Each line in the entries below that holds the string "using" must be copied.

- EXTRACTED DATA
BEGIN
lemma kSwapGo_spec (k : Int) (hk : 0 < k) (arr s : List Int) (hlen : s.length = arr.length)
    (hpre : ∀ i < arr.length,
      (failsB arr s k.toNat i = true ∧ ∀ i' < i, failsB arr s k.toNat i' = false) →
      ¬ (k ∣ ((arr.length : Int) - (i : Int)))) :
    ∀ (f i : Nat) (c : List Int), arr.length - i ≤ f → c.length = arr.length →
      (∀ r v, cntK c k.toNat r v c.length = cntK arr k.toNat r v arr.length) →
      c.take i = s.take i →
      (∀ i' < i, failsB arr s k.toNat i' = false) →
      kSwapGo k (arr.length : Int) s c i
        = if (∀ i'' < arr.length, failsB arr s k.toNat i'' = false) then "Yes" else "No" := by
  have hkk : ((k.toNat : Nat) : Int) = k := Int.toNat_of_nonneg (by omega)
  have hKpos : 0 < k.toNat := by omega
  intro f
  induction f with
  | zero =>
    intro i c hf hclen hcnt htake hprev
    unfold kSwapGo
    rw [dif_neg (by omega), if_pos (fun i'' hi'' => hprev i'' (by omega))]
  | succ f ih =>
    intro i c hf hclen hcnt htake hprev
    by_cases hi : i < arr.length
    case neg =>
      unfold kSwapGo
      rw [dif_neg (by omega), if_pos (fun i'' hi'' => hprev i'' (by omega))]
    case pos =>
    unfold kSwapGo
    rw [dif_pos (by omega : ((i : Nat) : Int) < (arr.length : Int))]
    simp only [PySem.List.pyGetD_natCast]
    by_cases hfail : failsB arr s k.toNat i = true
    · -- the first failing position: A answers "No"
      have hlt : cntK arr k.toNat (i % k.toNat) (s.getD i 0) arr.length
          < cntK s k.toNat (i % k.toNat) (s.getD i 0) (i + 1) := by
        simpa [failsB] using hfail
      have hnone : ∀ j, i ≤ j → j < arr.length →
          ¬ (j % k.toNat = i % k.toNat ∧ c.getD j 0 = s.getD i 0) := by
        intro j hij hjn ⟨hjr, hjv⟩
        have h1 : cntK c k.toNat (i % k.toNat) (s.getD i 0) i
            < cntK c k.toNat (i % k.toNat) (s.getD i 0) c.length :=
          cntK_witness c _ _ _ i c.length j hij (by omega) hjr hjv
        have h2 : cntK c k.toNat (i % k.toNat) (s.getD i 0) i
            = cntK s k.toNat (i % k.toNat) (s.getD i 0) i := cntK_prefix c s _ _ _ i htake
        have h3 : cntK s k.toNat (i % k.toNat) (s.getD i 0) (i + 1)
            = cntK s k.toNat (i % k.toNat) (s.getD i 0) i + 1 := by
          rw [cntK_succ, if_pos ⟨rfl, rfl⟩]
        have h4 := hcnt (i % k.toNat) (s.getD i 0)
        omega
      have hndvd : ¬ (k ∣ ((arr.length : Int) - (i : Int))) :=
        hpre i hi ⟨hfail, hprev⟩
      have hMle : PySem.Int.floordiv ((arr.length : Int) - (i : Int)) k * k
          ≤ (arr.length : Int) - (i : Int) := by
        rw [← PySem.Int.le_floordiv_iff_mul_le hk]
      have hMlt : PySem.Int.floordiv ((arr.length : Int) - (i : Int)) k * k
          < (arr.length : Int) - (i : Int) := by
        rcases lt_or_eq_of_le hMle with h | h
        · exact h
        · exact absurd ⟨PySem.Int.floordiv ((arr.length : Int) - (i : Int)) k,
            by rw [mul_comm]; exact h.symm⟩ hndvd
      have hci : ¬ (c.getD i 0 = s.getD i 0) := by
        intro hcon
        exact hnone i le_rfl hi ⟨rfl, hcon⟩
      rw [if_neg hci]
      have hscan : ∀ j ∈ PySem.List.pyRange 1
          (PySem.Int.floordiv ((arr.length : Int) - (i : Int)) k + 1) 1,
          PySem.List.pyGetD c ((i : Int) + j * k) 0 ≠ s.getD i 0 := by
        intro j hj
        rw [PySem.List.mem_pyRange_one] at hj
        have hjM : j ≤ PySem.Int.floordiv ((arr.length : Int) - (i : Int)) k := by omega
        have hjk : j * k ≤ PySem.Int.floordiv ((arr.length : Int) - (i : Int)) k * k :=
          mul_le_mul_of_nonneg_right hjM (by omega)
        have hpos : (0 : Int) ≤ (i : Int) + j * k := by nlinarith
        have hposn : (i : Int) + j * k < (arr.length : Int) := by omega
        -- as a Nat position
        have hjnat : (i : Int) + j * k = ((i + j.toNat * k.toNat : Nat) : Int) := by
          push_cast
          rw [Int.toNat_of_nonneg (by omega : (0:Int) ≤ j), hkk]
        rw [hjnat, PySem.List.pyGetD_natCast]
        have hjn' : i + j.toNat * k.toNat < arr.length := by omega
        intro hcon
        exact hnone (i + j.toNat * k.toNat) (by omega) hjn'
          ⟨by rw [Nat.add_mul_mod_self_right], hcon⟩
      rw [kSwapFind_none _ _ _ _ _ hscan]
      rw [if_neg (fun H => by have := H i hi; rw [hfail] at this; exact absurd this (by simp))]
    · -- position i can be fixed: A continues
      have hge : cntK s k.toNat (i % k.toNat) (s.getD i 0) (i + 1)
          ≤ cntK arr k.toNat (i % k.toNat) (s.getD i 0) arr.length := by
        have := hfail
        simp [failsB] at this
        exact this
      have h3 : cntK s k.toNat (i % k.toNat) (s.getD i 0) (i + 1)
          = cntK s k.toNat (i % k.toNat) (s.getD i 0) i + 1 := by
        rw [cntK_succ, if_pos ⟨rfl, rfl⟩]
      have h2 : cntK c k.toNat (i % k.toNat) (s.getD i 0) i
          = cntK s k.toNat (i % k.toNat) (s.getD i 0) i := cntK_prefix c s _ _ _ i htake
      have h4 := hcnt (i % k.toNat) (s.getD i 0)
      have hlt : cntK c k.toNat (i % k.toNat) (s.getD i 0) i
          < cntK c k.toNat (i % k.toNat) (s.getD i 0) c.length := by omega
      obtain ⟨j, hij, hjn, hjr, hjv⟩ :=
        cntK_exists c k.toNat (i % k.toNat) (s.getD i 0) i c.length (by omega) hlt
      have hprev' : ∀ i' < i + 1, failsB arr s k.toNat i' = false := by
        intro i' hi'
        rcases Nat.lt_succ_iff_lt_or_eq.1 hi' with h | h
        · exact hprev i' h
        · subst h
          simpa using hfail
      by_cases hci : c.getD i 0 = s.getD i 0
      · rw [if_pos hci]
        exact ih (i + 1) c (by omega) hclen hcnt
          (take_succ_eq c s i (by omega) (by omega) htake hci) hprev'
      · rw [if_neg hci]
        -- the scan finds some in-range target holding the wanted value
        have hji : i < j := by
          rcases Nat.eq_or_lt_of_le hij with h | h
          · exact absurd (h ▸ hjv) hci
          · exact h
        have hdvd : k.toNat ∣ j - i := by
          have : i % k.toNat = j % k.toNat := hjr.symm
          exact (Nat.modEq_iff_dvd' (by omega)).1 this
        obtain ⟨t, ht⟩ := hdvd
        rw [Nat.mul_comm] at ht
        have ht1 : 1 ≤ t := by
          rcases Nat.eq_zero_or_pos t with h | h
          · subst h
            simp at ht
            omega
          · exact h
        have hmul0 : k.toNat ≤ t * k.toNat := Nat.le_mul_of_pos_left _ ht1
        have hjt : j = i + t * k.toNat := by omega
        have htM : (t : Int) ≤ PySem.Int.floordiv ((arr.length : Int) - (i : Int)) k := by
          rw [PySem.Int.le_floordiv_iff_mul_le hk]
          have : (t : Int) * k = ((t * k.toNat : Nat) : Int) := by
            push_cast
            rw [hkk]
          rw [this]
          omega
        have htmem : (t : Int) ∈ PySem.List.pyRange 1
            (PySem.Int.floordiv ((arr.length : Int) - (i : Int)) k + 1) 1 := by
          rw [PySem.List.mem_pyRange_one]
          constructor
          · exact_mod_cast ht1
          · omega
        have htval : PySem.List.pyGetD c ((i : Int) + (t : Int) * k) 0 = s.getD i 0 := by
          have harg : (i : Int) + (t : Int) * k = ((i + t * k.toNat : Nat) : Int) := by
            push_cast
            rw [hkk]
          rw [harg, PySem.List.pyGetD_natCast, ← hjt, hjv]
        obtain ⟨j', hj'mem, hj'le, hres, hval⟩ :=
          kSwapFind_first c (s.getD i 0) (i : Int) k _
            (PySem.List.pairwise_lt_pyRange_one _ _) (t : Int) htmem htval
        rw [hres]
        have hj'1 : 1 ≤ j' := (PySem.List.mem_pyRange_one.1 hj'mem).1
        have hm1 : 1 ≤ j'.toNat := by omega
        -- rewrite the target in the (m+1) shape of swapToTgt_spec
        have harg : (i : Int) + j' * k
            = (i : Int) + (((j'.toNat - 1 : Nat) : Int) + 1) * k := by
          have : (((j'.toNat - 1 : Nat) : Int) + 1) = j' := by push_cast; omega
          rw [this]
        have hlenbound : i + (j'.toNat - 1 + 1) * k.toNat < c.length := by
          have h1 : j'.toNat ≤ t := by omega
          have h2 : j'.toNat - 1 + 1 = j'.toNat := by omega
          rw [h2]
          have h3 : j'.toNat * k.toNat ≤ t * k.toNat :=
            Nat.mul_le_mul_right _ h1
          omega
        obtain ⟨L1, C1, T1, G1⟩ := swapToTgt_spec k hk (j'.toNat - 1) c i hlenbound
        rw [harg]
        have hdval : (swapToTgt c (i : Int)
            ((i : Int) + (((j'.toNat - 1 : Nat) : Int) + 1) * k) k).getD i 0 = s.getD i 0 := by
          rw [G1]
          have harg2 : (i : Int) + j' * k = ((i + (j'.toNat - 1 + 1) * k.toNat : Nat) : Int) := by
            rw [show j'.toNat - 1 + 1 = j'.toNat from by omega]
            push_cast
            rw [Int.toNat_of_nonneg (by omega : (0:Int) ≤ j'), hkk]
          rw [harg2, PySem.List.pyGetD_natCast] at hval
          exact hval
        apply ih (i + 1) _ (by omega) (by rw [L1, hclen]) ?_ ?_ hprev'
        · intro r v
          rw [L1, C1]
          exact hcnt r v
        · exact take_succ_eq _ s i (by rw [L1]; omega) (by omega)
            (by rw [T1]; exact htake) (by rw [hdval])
END
- YOUR SOLUTION
        simpa [failsB] using hfail
          simpa using hfail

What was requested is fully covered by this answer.